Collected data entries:

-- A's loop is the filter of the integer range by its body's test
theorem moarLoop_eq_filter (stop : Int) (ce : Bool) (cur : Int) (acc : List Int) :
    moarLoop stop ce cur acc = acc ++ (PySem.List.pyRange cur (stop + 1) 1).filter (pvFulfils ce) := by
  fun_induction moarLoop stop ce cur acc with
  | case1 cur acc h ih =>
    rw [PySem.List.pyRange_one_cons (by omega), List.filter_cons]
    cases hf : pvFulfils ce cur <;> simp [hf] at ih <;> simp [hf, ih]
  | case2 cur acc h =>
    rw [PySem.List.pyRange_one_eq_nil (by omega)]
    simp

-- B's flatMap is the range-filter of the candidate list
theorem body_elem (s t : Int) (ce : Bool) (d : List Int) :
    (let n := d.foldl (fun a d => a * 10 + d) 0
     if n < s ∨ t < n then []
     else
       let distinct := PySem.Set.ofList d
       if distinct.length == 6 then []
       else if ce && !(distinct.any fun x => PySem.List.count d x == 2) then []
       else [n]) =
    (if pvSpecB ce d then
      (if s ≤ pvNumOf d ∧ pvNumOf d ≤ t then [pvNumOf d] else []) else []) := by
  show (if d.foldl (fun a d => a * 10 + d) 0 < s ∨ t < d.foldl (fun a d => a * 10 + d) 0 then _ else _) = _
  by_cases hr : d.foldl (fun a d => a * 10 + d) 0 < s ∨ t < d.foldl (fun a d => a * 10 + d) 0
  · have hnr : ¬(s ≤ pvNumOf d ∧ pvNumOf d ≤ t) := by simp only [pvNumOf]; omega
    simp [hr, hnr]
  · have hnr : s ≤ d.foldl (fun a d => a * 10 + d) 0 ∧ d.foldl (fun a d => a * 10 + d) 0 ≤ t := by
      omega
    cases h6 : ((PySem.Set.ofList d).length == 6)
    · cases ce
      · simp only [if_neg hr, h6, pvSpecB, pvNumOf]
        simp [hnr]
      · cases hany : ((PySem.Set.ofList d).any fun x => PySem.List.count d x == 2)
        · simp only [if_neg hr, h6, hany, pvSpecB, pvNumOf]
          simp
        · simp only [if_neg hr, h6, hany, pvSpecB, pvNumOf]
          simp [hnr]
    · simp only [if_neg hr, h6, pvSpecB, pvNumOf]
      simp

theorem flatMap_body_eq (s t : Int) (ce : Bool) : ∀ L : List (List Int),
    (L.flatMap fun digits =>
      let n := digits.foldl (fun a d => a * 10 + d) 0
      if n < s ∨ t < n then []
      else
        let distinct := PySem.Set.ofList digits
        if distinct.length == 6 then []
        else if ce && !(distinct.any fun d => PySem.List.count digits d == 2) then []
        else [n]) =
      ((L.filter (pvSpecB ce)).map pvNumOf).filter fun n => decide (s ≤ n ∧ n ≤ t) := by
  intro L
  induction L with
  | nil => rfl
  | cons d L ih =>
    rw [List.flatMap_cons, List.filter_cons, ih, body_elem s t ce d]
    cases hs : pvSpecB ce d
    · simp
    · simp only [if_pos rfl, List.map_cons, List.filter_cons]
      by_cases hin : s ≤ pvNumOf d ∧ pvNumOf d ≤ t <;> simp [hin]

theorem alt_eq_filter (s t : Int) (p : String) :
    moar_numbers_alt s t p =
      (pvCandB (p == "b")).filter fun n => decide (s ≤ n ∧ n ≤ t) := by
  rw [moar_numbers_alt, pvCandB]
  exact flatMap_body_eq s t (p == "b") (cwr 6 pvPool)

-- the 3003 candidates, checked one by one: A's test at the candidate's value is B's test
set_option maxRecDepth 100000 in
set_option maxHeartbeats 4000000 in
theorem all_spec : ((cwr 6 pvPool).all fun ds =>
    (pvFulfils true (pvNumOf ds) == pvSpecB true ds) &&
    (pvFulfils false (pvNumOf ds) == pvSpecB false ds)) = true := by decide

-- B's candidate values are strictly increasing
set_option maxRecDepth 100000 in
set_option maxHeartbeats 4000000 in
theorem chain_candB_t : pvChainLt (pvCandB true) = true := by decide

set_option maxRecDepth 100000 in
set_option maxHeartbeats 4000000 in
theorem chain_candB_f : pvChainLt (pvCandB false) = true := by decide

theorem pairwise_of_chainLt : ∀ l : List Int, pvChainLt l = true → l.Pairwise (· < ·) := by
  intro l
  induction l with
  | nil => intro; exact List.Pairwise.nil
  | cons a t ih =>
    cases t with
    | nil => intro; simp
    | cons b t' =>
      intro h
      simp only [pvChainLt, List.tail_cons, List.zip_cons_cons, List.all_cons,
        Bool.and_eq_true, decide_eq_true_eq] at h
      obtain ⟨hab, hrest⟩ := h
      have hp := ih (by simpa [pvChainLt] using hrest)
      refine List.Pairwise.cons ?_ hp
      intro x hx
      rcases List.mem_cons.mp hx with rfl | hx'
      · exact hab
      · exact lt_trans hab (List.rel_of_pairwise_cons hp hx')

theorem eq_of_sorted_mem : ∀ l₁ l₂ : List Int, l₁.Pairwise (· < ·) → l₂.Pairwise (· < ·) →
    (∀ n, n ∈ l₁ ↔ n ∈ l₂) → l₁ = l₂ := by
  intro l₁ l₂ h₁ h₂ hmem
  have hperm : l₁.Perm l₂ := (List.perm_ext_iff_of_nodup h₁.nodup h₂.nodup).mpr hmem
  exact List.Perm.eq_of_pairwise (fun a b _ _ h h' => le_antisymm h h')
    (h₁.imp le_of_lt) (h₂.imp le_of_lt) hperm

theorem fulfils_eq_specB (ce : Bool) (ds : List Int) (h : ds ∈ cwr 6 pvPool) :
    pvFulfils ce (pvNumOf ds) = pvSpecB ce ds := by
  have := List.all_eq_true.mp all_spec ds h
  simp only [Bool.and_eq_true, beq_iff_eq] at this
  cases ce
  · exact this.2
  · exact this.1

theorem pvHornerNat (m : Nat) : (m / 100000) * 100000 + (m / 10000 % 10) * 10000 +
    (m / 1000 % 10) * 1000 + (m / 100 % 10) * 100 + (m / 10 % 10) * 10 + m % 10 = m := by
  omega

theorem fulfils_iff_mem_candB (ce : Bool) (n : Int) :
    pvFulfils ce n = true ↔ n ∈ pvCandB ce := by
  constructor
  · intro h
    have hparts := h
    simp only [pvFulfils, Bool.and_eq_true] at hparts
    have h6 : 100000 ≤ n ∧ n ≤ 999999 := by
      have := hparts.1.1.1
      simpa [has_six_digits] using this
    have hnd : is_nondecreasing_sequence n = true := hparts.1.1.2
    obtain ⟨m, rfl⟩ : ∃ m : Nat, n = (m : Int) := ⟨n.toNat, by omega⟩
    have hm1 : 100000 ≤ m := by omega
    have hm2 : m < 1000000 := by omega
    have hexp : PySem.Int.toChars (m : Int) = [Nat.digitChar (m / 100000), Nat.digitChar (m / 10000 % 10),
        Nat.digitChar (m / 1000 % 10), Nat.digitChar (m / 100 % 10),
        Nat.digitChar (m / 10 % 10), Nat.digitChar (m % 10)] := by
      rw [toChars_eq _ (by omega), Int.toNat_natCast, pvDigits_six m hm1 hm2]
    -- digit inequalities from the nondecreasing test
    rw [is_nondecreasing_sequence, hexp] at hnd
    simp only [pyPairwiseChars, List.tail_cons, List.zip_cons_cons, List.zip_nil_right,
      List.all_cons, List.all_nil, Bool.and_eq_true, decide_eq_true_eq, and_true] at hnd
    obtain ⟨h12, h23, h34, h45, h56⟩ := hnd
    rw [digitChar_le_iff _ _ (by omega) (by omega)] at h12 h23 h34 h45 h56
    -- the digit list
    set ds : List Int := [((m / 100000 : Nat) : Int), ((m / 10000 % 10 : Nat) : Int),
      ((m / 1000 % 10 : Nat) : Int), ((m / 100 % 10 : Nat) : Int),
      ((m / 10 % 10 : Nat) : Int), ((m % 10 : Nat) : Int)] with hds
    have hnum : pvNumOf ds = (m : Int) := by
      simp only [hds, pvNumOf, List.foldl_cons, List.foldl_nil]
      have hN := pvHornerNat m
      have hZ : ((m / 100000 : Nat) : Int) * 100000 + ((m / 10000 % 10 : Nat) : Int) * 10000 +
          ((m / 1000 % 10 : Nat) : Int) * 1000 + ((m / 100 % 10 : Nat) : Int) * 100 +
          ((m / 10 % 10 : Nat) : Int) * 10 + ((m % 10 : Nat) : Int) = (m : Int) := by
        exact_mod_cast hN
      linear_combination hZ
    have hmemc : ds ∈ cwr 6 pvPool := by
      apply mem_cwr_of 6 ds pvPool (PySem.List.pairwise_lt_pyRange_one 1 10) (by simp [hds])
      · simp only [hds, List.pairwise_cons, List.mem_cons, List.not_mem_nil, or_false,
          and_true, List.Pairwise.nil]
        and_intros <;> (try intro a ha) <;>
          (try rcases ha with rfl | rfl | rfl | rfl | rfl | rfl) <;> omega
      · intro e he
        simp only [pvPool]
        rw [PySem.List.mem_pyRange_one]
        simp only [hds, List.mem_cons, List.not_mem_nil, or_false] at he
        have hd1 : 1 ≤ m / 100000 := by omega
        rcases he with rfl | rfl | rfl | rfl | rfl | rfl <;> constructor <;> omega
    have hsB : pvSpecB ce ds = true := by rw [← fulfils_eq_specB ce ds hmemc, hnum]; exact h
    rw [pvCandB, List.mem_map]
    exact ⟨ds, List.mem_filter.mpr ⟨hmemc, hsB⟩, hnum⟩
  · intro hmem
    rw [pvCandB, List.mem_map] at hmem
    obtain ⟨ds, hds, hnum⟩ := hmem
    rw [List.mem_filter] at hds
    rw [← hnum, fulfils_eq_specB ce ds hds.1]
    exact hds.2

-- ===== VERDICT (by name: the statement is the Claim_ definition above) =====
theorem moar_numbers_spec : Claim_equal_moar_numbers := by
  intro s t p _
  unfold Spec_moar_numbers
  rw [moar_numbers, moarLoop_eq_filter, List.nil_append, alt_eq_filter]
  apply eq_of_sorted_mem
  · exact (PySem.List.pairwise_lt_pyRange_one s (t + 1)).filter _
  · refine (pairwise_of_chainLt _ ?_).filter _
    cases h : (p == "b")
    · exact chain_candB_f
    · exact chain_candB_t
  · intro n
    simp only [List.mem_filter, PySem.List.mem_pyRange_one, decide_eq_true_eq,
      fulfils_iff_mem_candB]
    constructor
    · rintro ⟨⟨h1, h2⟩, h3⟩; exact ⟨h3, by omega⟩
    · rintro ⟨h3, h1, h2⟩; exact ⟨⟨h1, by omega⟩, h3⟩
==
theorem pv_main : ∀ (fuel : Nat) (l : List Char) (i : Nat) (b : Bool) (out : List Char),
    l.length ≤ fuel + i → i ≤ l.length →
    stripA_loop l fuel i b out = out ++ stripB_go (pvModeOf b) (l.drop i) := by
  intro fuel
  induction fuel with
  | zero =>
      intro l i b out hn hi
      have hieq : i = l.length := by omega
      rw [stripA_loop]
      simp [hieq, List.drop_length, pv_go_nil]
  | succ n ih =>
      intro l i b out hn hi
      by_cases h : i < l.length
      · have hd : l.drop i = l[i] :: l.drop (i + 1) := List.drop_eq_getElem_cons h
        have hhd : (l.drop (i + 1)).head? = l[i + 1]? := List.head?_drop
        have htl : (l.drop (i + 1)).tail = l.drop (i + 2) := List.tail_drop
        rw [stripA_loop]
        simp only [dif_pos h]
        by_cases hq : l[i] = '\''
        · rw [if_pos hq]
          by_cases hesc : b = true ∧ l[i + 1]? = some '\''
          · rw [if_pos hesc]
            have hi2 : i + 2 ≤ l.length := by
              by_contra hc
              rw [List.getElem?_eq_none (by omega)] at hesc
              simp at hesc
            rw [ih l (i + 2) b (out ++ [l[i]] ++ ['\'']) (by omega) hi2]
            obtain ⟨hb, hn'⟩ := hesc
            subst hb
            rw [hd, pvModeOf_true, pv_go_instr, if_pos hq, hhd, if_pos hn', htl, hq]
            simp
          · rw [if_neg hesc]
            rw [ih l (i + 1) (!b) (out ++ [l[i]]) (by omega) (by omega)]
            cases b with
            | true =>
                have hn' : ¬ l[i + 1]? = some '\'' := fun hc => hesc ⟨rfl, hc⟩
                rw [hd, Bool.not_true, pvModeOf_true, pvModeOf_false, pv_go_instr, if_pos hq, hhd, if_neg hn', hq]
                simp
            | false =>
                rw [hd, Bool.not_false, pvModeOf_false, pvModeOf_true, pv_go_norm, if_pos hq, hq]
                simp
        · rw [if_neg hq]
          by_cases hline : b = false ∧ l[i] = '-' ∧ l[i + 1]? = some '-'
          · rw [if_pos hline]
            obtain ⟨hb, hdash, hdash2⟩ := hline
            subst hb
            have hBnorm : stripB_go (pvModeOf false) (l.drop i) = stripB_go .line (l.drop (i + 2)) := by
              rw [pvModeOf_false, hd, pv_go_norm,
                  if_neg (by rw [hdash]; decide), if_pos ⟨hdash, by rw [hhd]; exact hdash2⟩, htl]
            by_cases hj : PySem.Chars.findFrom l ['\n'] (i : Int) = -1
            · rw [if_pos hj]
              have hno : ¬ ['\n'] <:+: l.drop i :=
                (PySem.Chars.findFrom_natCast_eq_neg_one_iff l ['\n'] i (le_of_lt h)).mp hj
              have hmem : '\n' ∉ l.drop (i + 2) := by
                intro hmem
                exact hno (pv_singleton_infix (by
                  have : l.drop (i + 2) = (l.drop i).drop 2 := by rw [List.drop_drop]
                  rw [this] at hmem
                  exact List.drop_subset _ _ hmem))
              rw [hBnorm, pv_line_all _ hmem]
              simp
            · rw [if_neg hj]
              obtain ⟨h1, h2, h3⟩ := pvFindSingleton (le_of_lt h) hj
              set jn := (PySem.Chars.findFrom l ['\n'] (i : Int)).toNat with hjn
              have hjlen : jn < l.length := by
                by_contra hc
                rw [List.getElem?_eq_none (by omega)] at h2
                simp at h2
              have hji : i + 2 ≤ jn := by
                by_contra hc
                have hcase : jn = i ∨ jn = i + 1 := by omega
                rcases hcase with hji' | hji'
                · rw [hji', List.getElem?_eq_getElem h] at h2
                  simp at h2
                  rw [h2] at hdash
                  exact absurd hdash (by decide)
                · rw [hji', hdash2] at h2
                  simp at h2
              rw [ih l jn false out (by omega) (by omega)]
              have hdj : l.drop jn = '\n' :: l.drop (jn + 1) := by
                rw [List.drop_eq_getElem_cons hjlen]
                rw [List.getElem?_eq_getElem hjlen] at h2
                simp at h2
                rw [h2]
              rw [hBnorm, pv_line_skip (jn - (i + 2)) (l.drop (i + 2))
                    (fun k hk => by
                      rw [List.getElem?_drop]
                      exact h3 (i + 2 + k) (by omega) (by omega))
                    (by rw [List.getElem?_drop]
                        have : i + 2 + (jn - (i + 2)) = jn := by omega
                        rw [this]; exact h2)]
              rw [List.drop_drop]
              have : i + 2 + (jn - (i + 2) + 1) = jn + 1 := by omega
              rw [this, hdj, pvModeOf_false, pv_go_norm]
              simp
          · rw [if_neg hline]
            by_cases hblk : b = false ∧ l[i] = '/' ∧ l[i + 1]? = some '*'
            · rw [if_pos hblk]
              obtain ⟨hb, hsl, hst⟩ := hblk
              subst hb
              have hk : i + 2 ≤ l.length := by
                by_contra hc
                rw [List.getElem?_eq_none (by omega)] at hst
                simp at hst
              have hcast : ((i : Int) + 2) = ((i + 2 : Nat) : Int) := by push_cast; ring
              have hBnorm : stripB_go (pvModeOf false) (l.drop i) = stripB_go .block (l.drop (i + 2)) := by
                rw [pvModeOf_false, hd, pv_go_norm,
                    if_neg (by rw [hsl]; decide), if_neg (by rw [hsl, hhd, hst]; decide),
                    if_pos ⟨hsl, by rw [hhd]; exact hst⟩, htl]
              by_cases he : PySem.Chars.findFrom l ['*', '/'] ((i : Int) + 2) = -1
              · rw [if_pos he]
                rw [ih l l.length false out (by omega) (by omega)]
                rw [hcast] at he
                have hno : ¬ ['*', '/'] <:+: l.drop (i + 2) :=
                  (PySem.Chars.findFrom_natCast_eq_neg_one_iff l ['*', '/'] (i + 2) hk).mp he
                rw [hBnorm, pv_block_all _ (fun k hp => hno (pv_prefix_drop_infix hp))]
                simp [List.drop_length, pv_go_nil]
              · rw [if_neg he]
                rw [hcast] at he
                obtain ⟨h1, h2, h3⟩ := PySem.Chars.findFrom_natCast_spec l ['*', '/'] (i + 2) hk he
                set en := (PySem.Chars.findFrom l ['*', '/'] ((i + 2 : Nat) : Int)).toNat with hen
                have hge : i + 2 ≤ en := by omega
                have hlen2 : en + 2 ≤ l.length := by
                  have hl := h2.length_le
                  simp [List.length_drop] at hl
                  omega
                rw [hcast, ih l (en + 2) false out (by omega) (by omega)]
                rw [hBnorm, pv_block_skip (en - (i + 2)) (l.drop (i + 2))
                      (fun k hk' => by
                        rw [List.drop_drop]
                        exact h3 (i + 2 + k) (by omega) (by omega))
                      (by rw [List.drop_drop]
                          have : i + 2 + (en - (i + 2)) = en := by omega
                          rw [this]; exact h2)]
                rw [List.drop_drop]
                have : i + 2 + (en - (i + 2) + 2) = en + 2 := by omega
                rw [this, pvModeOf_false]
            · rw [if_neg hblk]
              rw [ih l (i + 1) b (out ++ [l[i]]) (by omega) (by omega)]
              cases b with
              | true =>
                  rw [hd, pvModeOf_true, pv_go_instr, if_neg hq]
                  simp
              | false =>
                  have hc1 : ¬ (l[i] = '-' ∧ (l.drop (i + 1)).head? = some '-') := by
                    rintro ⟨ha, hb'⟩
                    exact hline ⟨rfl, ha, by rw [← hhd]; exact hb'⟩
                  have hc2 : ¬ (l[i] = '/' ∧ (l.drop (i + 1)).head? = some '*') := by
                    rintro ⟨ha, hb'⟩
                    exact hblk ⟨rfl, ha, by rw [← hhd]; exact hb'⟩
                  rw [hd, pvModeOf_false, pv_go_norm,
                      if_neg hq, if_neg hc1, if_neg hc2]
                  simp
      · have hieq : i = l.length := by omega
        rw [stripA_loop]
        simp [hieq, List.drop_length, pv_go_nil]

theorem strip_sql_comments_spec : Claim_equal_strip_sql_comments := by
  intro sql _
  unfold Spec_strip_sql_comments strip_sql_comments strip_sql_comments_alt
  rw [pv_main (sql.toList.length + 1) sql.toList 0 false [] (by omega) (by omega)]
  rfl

Work order: After locating the line holding "Bool.and_eq_true, decide_eq_true_eq] at" above, output exactly that line and every line after it through the line holding "have := hparts.1.1.1". Include nothing else.

Exercise response:
        Bool.and_eq_true, decide_eq_true_eq] at h
      obtain ⟨hab, hrest⟩ := h
      have hp := ih (by simpa [pvChainLt] using hrest)
      refine List.Pairwise.cons ?_ hp
      intro x hx
      rcases List.mem_cons.mp hx with rfl | hx'
      · exact hab
      · exact lt_trans hab (List.rel_of_pairwise_cons hp hx')

theorem eq_of_sorted_mem : ∀ l₁ l₂ : List Int, l₁.Pairwise (· < ·) → l₂.Pairwise (· < ·) →
    (∀ n, n ∈ l₁ ↔ n ∈ l₂) → l₁ = l₂ := by
  intro l₁ l₂ h₁ h₂ hmem
  have hperm : l₁.Perm l₂ := (List.perm_ext_iff_of_nodup h₁.nodup h₂.nodup).mpr hmem
  exact List.Perm.eq_of_pairwise (fun a b _ _ h h' => le_antisymm h h')
    (h₁.imp le_of_lt) (h₂.imp le_of_lt) hperm

theorem fulfils_eq_specB (ce : Bool) (ds : List Int) (h : ds ∈ cwr 6 pvPool) :
    pvFulfils ce (pvNumOf ds) = pvSpecB ce ds := by
  have := List.all_eq_true.mp all_spec ds h
  simp only [Bool.and_eq_true, beq_iff_eq] at this
  cases ce
  · exact this.2
  · exact this.1

theorem pvHornerNat (m : Nat) : (m / 100000) * 100000 + (m / 10000 % 10) * 10000 +
    (m / 1000 % 10) * 1000 + (m / 100 % 10) * 100 + (m / 10 % 10) * 10 + m % 10 = m := by
  omega

theorem fulfils_iff_mem_candB (ce : Bool) (n : Int) :
    pvFulfils ce n = true ↔ n ∈ pvCandB ce := by
  constructor
  · intro h
    have hparts := h
    simp only [pvFulfils, Bool.and_eq_true] at hparts
    have h6 : 100000 ≤ n ∧ n ≤ 999999 := by
      have := hparts.1.1.1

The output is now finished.